Tentai di rispondere a quel dubbio, aggrappandomi ad ogni impercettibile sensazione che mi bruciava nel petto ad ogni minuto che trascorrevo a ragionare sulla soglia di casa. In un primo momento pensai di aver risolto quel pericoloso quesito, attribuendo la colpa della mia agitazione al mio animo cedevole. Addossai la causa di tutto all'indubbia bellezza di quel ragazzo, tanto dannato quanto maledetto. Con le sue premurose attenzioni mi aveva fatto credere che all'interno del mio cuore, potesse essere nato qualcosa, seppur piccolo, seppur fragile, seppur un non nulla.

Dovetti ricredermi, subito.

Dovetti ricredermi nell'istante preciso in cui la mia mente, bastarda e traditrice, ormai spossata dalle continue insicurezze che continuavo a proiettare, mi palesò davanti agli occhi il profilo perfetto di Seth.

Non era Cole a farmi sentire così.

Non era lui a scuotermi dentro in quella maniera.

Non era lui, mi convinsi sempre di più. Non erano i suoi bellissimi occhi, né le sue mani forti.

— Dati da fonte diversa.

-- pv_equiv track=rewrite | github.com/doporg/dop | defect-location-server/algorithm/src/defect_features/PRFL/prfl.py | finalArray
-- ===== SOURCE A (Python) =====
-- def finalArray(result,rank):
--     finalarray=[]
--     for ww in range(1,len(rank)+1):
--         for www in range(len(rank)):
--             if(rank[www]==ww):
--                 stri="可疑度第"+str(ww)+"的分数为："+str(result[www])+" 位置为："+str(www+1)
--                 finalarray.append(stri)
--     return  finalarray
-- ===== SOURCE B (Python) =====
-- def finalArray(result, rank):
--     n = len(rank)
--     buckets = {}
--     for i, r in enumerate(rank):
--         buckets.setdefault(r, []).append(i)
--     out = []
--     for ww in range(1, n + 1):
--         for i in buckets.get(ww, []):
--             out.append("可疑度第"+str(ww)+"的分数为："+str(result[i])+" 位置为："+str(i+1))
--     return out
-- ===== Notes on version B (the rewrite author's own statement) =====
-- stated objective: faster
-- what changed: Replaced the quadratic rank-by-rank rescan (for each ww in 1..n, scan the whole rank list) by a single pass that buckets indices by rank value in a dict, then emits each bucket in rank order.
import Mathlib
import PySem

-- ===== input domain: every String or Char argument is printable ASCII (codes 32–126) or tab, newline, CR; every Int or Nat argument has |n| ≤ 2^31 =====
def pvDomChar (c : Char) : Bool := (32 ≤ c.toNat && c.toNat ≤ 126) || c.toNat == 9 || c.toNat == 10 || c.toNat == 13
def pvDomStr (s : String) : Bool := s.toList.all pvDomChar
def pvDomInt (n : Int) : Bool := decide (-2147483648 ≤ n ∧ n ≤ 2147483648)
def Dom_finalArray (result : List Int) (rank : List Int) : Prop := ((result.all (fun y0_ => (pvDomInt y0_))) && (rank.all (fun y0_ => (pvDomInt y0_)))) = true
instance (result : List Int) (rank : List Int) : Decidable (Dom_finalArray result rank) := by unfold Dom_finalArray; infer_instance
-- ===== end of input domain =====

-- B replaces A's quadratic rank-by-rank rescan with a one-pass bucketing of indices by
-- rank value followed by an emission pass (objective: faster, asymptotically).

-- shared string formatter (the literal "可疑度第…"+str(…)… concatenation of both Pythons)
def pvEntry (ww res pos : Int) : String :=
  "可疑度第" ++ PySem.Int.toStr ww ++ "的分数为：" ++ PySem.Int.toStr res
    ++ " 位置为：" ++ PySem.Int.toStr (pos + 1)

-- ===== PORT A =====
def finalArray (result : List Int) (rank : List Int) : List String :=
  (PySem.List.pyRange 1 ((rank.length : Int) + 1) 1).foldl (fun finalarray ww =>
    (PySem.List.pyRange 0 (rank.length : Int) 1).foldl (fun fa www =>
      if PySem.List.pyGetD rank www 0 == ww then
        fa ++ [pvEntry ww (PySem.List.pyGetD result www 0) www]
      else fa) finalarray) []

-- ===== PORT B =====
def finalArray_alt (result : List Int) (rank : List Int) : List String :=
  let n : Int := rank.length
  let buckets : PySem.Dict Int (List Int) :=
    (PySem.List.enumerate rank 0).foldl
      (fun d p => d.modify p.2 [] (· ++ [p.1])) PySem.Dict.empty
  (PySem.List.pyRange 1 (n + 1) 1).foldl (fun out ww =>
    out ++ (buckets.getD ww []).map
      (fun i => pvEntry ww (PySem.List.pyGetD result i 0) i)) []

-- ===== PRECONDITION & SPEC =====
-- Pre_ excludes exactly the inputs on which A raises IndexError: some index i carries a
-- rank value in 1..len(rank) but result[i] does not exist.
def Pre_finalArray (result : List Int) (rank : List Int) : Prop :=
  ∀ p ∈ PySem.List.enumerate rank 0,
    1 ≤ p.2 → p.2 ≤ (rank.length : Int) → p.1 < (result.length : Int)
instance (result : List Int) (rank : List Int) : Decidable (Pre_finalArray result rank) := by
  unfold Pre_finalArray; infer_instance
def pvWitness_finalArray : List Int × List Int := ([3, 4], [2, 1])

def Spec_finalArray (result : List Int) (rank : List Int) (out : List String) : Prop := out = finalArray_alt result rank
instance (result : List Int) (rank : List Int) (out : List String) : Decidable (Spec_finalArray result rank out) := by unfold Spec_finalArray; infer_instance

-- ===== CLAIM (what is proved, stated in full; the proofs are below) =====
def Claim_equal_finalArray : Prop := ∀ (result : List Int) (rank : List Int), Dom_finalArray result rank → Pre_finalArray result rank → Spec_finalArray result rank (finalArray result rank)

-- ===== LEMMAS AND PROOFS =====

-- the bucket a rank value ww holds after the one-pass grouping fold: the indices i (in order)
-- whose rank is ww
theorem pv_bucket (rank : List Int) (ww : Int) :
    (((PySem.List.enumerate rank 0).foldl
        (fun d p => d.modify p.2 [] (· ++ [p.1])) PySem.Dict.empty).getD ww [])
      = (((PySem.List.enumerate rank 0).filter (fun p => p.2 == ww)).map (·.1)) := by
  have h := PySem.Dict.getD_foldl_modify_append
      (l := (PySem.List.enumerate rank 0).map (fun p => (p.2, p.1)))
      (d := (PySem.Dict.empty : PySem.Dict Int (List Int))) (c := ww)
  rw [List.foldl_map] at h
  simp only [PySem.Dict.getD_empty, List.nil_append] at h
  rw [h, List.filter_map, List.map_map]
  rfl

-- A's inner scan over all indices equals appending B's bucket for ww, rendered
theorem pv_inner (result rank : List Int) (ww : Int) (acc : List String) :
    ((PySem.List.pyRange 0 (rank.length : Int) 1).foldl (fun fa www =>
        if PySem.List.pyGetD rank www 0 == ww then
          fa ++ [pvEntry ww (PySem.List.pyGetD result www 0) www]
        else fa) acc)
      = acc ++ (((PySem.List.enumerate rank 0).filter (fun p => p.2 == ww)).map (·.1)).map
          (fun i => pvEntry ww (PySem.List.pyGetD result i 0) i) := by
  have he : PySem.List.enumerate rank 0
      = (PySem.List.pyRange 0 (rank.length : Int) 1).map
          (fun j => (j, PySem.List.pyGetD rank j 0)) := by
    simpa using PySem.List.enumerate_eq_map_pyRange (xs := rank) (d := 0)
  rw [PySem.List.foldl_append_if, he, List.filter_map, List.map_map, List.map_map]
  rfl

-- ===== VERDICT (by name: the statement is the Claim_ definition above) =====
theorem finalArray_spec : Claim_equal_finalArray := by
  intro result rank _ _
  show finalArray result rank = finalArray_alt result rank
  simp only [finalArray, finalArray_alt]
  apply PySem.List.foldl_congr_mem
  intro acc ww _
  rw [pv_inner, pv_bucket]
theorem chunk_flat (steps : List String) (n i : Int) (h0 : 0 ≤ i)
    (hm : PySem.Int.mod i 6 = 0) (hlt : i < n) :
    (PySem.List.pyRange i (min (i + 6) n) 1).flatMap (pvG steps n)
      = pvFigOpen :: ((PySem.List.pyRange i (min (i + 6) n) 1).map (pvMini steps)) ++ [pvFigClose] := by
  set e := min (i + 6) n with he
  have he1 : i < e := by omega
  have heN : e = n ∨ e = i + 6 := by omega
  by_cases hc : e = i + 1
  · have hin : i = n - 1 := by omega
    rw [hc, PySem.List.pyRange_one_singleton]
    simp [pvG_open_close steps n i hm hin]
  · have he2 : i + 2 ≤ e := by omega
    have hlastr := PySem.List.pyRange_one_succ_right (a := i+1) (b := e-1) (by omega)
    rw [show e - 1 + 1 = e from by ring] at hlastr
    have hsplit : PySem.List.pyRange i e 1
        = i :: (PySem.List.pyRange (i+1) (e-1) 1 ++ [e-1]) := by
      rw [PySem.List.pyRange_one_cons he1, hlastr]
    rw [hsplit, List.flatMap_cons, List.flatMap_append, List.flatMap_cons, List.flatMap_nil,
        List.map_cons, List.map_append, List.map_cons, List.map_nil,
        pvG_open steps n i hm (by omega),
        flatMap_mid steps n _ (fun j hj => by
          have hj2 := (PySem.List.mem_pyRange_one).mp hj
          exact pvG_mid steps n j
            (by rw [mod6_sub i j hm (by omega) (by omega)]; omega)
            (by rw [mod6_sub i j hm (by omega) (by omega)]; omega)
            (by omega)),
        pvG_close steps n (e-1)
          (by rw [mod6_sub i (e-1) hm (by omega) (by omega)]; omega)
          (by rcases heN with h | h
              · exact Or.inr (by omega)
              · exact Or.inl (by rw [mod6_sub i (e-1) hm (by omega) (by omega)]; omega))]
    simp

theorem A_inner (steps : List String) (l : List Int) (a : String) :
    l.foldl (fun acc2 j => acc2 ++ pvMiniPre ++ PySem.List.pyGetD steps j ""
      ++ ";" ++ pvMiniMid ++ PySem.Int.toStr (j + 1) ++ pvMiniPost) a
      = a ++ sCat (l.map (pvMini steps)) := by
  induction l generalizing a with
  | nil => simp [sCat]
  | cons x r ih =>
    rw [List.foldl_cons, ih]
    simp [sCat, pvMini, String.append_assoc]

theorem A_outer (steps : List String) (l : List Int) (a : String) :
    l.foldl (fun acc i =>
      ((PySem.List.pyRange i (min (i + 6) (PySem.List.len steps)) 1).foldl
        (fun acc2 j => acc2 ++ pvMiniPre ++ PySem.List.pyGetD steps j "" ++ ";"
          ++ pvMiniMid ++ PySem.Int.toStr (j + 1) ++ pvMiniPost) (acc ++ pvFigOpen))
        ++ pvFigClose) a
      = a ++ sCat (l.map (pvChunk steps (PySem.List.len steps))) := by
  induction l generalizing a with
  | nil => simp [sCat]
  | cons x r ih =>
    rw [List.foldl_cons, A_inner, ih]
    simp [sCat, pvChunk, String.append_assoc]

theorem A_eq (steps : List String) :
    generate_latex_document_steps steps
      = pvHeader ++ sCat ((PySem.List.pyRange 0 (PySem.List.len steps) 6).map
          (pvChunk steps (PySem.List.len steps))) ++ pvFooter := by
  show ((PySem.List.pyRange 0 (PySem.List.len steps) 6).foldl
      (fun acc i =>
        ((PySem.List.pyRange i (min (i + 6) (PySem.List.len steps)) 1).foldl
          (fun acc2 j => acc2 ++ pvMiniPre ++ PySem.List.pyGetD steps j "" ++ ";"
            ++ pvMiniMid ++ PySem.Int.toStr (j + 1) ++ pvMiniPost) (acc ++ pvFigOpen))
          ++ pvFigClose) pvHeader) ++ pvFooter = _
  rw [A_outer]

theorem B_fold (steps : List String) (n : Int) (l : List Int) (ps : List String) :
    l.foldl (fun parts j =>
      let parts := if PySem.Int.mod j 6 = 0 then parts ++ [pvFigOpen] else parts
      let parts := parts ++ [pvMiniPre ++ PySem.List.pyGetD steps j "" ++ pvMiniMidB
                              ++ PySem.Int.toStr (j + 1) ++ pvMiniPost]
      if PySem.Int.mod j 6 = 5 ∨ j = n - 1 then parts ++ [pvFigClose] else parts) ps
      = ps ++ l.flatMap (pvG steps n) := by
  induction l generalizing ps with
  | nil => simp
  | cons x r ih =>
    rw [List.foldl_cons, ih, List.flatMap_cons]
    dsimp only
    by_cases h5 : PySem.Int.mod x 6 = 5 ∨ x = n - 1 <;>
      by_cases h0 : PySem.Int.mod x 6 = 0
    · have hlast : x = n - 1 := by
        rcases h5 with h | h
        · rw [h0] at h; exact absurd h (by decide)
        · exact h
      rw [if_pos h5, if_pos h0, pvG_open_close steps n x h0 hlast]
      simp [pvMini, pvMiniMidB, String.append_assoc, List.append_assoc]
    · rw [if_pos h5, if_neg h0, pvG_close steps n x h0 h5]
      simp [pvMini, pvMiniMidB, String.append_assoc, List.append_assoc]
    · rw [if_neg h5, if_pos h0, pvG_open steps n x h0 (fun he => h5 (Or.inr he))]
      simp [pvMini, pvMiniMidB, String.append_assoc, List.append_assoc]
    · rw [if_neg h5, if_neg h0,
        pvG_mid steps n x h0 (fun h => h5 (Or.inl h)) (fun he => h5 (Or.inr he))]
      simp [pvMini, pvMiniMidB, String.append_assoc, List.append_assoc]

theorem B_eq (steps : List String) :
    generate_latex_document_steps_alt steps
      = pvHeader ++ sCat ((PySem.List.pyRange 0 (PySem.List.len steps) 1).flatMap
          (pvG steps (PySem.List.len steps))) ++ pvFooter := by
  show PySem.Str.join "" (((PySem.List.pyRange 0 (PySem.List.len steps) 1).foldl
      (fun parts j =>
        let parts := if PySem.Int.mod j 6 = 0 then parts ++ [pvFigOpen] else parts
        let parts := parts ++ [pvMiniPre ++ PySem.List.pyGetD steps j "" ++ pvMiniMidB
                                ++ PySem.Int.toStr (j + 1) ++ pvMiniPost]
        if PySem.Int.mod j 6 = 5 ∨ j = PySem.List.len steps - 1 then parts ++ [pvFigClose]
        else parts) [pvHeader]) ++ [pvFooter]) = _
  rw [B_fold, join_empty_eq_sCat, sCat_append, sCat_append]
  simp [sCat, String.append_assoc]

Era il ricordo del mio dolore, del mio passato, dei sogni infranti. E la dolcezza con cui aveva pronunciato quel meraviglioso discorso sull'amore eterno tra le stelle e il cielo, aveva riportato alla luce tutto.

Parole importanti, profonde che il suo sguardo mi aveva cucito addosso così duramente che non sarei mai stata in grado di strapparle via, neanche se fossi stata dotata degli artigli più affilati.